[Task objective] Transcribe the entire listing exactly.

[Supplied data]
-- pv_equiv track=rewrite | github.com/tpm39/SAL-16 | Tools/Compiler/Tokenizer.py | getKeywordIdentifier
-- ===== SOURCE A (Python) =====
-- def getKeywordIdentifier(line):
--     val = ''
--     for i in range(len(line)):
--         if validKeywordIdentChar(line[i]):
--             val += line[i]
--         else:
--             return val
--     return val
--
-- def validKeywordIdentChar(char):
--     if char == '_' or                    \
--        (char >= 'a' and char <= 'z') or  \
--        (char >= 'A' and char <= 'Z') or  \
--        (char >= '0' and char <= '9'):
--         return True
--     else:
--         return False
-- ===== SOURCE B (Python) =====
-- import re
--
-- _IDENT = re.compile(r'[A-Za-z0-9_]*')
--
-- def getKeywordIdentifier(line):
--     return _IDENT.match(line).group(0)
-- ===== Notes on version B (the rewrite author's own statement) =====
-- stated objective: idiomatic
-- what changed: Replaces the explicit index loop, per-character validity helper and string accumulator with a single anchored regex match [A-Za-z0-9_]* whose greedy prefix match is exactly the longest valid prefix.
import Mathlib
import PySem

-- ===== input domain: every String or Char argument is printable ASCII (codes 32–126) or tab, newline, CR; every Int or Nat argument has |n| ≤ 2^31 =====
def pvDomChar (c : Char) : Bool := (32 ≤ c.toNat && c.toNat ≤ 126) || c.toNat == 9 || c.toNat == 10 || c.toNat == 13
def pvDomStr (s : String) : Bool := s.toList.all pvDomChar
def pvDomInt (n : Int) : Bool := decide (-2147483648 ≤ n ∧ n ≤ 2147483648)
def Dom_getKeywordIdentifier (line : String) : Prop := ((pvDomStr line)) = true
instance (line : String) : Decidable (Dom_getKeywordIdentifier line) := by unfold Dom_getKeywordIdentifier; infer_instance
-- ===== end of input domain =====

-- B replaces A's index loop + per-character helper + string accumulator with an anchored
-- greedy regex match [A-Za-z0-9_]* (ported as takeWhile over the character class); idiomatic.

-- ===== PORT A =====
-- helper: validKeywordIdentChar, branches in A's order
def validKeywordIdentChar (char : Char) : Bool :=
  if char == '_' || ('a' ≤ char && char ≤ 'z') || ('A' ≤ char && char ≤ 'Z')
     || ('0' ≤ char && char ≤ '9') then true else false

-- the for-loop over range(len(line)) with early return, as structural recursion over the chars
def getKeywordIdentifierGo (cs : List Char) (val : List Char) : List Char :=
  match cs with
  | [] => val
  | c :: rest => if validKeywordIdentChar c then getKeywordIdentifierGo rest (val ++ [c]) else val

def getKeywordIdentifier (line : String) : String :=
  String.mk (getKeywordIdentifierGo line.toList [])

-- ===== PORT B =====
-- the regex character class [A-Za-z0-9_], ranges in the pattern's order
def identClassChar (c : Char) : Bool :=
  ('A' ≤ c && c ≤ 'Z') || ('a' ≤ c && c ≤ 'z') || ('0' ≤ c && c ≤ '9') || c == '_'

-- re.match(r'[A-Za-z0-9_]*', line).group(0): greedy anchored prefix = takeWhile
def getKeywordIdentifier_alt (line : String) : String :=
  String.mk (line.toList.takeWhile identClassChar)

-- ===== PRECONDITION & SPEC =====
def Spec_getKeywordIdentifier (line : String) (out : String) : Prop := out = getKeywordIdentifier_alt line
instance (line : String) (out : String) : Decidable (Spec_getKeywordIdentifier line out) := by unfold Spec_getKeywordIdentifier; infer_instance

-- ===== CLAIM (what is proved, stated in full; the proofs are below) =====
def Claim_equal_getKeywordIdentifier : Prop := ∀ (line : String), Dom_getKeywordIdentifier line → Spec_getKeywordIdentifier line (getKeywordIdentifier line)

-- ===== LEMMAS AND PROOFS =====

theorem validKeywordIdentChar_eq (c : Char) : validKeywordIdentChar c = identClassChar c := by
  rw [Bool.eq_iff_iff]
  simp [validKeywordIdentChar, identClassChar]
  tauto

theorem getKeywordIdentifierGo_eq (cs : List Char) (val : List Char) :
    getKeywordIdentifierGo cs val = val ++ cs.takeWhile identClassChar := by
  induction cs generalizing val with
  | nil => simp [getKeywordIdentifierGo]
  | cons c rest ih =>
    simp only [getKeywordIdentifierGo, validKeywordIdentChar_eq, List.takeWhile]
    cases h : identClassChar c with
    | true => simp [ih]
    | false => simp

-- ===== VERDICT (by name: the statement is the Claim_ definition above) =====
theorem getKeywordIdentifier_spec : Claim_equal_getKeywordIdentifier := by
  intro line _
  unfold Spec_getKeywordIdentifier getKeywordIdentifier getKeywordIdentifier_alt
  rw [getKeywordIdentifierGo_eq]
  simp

[Answer for this exercise]
-- pv_equiv track=rewrite | github.com/tpm39/SAL-16 | Tools/Compiler/Tokenizer.py | getKeywordIdentifier
-- ===== SOURCE A (Python) =====
-- def getKeywordIdentifier(line):
--     val = ''
--     for i in range(len(line)):
--         if validKeywordIdentChar(line[i]):
--             val += line[i]
--         else:
--             return val
--     return val
--
-- def validKeywordIdentChar(char):
--     if char == '_' or                    \
--        (char >= 'a' and char <= 'z') or  \
--        (char >= 'A' and char <= 'Z') or  \
--        (char >= '0' and char <= '9'):
--         return True
--     else:
--         return False
-- ===== SOURCE B (Python) =====
-- import re
--
-- _IDENT = re.compile(r'[A-Za-z0-9_]*')
--
-- def getKeywordIdentifier(line):
--     return _IDENT.match(line).group(0)
-- ===== Notes on version B (the rewrite author's own statement) =====
-- stated objective: idiomatic
-- what changed: Replaces the explicit index loop, per-character validity helper and string accumulator with a single anchored regex match [A-Za-z0-9_]* whose greedy prefix match is exactly the longest valid prefix.
import Mathlib
import PySem

-- ===== input domain: every String or Char argument is printable ASCII (codes 32–126) or tab, newline, CR; every Int or Nat argument has |n| ≤ 2^31 =====
def pvDomChar (c : Char) : Bool := (32 ≤ c.toNat && c.toNat ≤ 126) || c.toNat == 9 || c.toNat == 10 || c.toNat == 13
def pvDomStr (s : String) : Bool := s.toList.all pvDomChar
def pvDomInt (n : Int) : Bool := decide (-2147483648 ≤ n ∧ n ≤ 2147483648)
def Dom_getKeywordIdentifier (line : String) : Prop := ((pvDomStr line)) = true
instance (line : String) : Decidable (Dom_getKeywordIdentifier line) := by unfold Dom_getKeywordIdentifier; infer_instance
-- ===== end of input domain =====

-- B replaces A's index loop + per-character helper + string accumulator with an anchored
-- greedy regex match [A-Za-z0-9_]* (ported as takeWhile over the character class); idiomatic.

-- ===== PORT A =====
-- helper: validKeywordIdentChar, branches in A's order
def validKeywordIdentChar (char : Char) : Bool :=
  if char == '_' || ('a' ≤ char && char ≤ 'z') || ('A' ≤ char && char ≤ 'Z')
     || ('0' ≤ char && char ≤ '9') then true else false

-- the for-loop over range(len(line)) with early return, as structural recursion over the chars
def getKeywordIdentifierGo (cs : List Char) (val : List Char) : List Char :=
  match cs with
  | [] => val
  | c :: rest => if validKeywordIdentChar c then getKeywordIdentifierGo rest (val ++ [c]) else val

def getKeywordIdentifier (line : String) : String :=
  String.mk (getKeywordIdentifierGo line.toList [])

-- ===== PORT B =====
-- the regex character class [A-Za-z0-9_], ranges in the pattern's order
def identClassChar (c : Char) : Bool :=
  ('A' ≤ c && c ≤ 'Z') || ('a' ≤ c && c ≤ 'z') || ('0' ≤ c && c ≤ '9') || c == '_'

-- re.match(r'[A-Za-z0-9_]*', line).group(0): greedy anchored prefix = takeWhile
def getKeywordIdentifier_alt (line : String) : String :=
  String.mk (line.toList.takeWhile identClassChar)

-- ===== PRECONDITION & SPEC =====
def Spec_getKeywordIdentifier (line : String) (out : String) : Prop := out = getKeywordIdentifier_alt line
instance (line : String) (out : String) : Decidable (Spec_getKeywordIdentifier line out) := by unfold Spec_getKeywordIdentifier; infer_instance

-- ===== CLAIM (what is proved, stated in full; the proofs are below) =====
def Claim_equal_getKeywordIdentifier : Prop := ∀ (line : String), Dom_getKeywordIdentifier line → Spec_getKeywordIdentifier line (getKeywordIdentifier line)

-- ===== LEMMAS AND PROOFS =====

theorem validKeywordIdentChar_eq (c : Char) : validKeywordIdentChar c = identClassChar c := by
  rw [Bool.eq_iff_iff]
  simp [validKeywordIdentChar, identClassChar]
  tauto

theorem getKeywordIdentifierGo_eq (cs : List Char) (val : List Char) :
    getKeywordIdentifierGo cs val = val ++ cs.takeWhile identClassChar := by
  induction cs generalizing val with
  | nil => simp [getKeywordIdentifierGo]
  | cons c rest ih =>
    simp only [getKeywordIdentifierGo, validKeywordIdentChar_eq, List.takeWhile]
    cases h : identClassChar c with
    | true => simp [ih]
    | false => simp

-- ===== VERDICT (by name: the statement is the Claim_ definition above) =====
theorem getKeywordIdentifier_spec : Claim_equal_getKeywordIdentifier := by
  intro line _
  unfold Spec_getKeywordIdentifier getKeywordIdentifier getKeywordIdentifier_alt
  rw [getKeywordIdentifierGo_eq]
  simp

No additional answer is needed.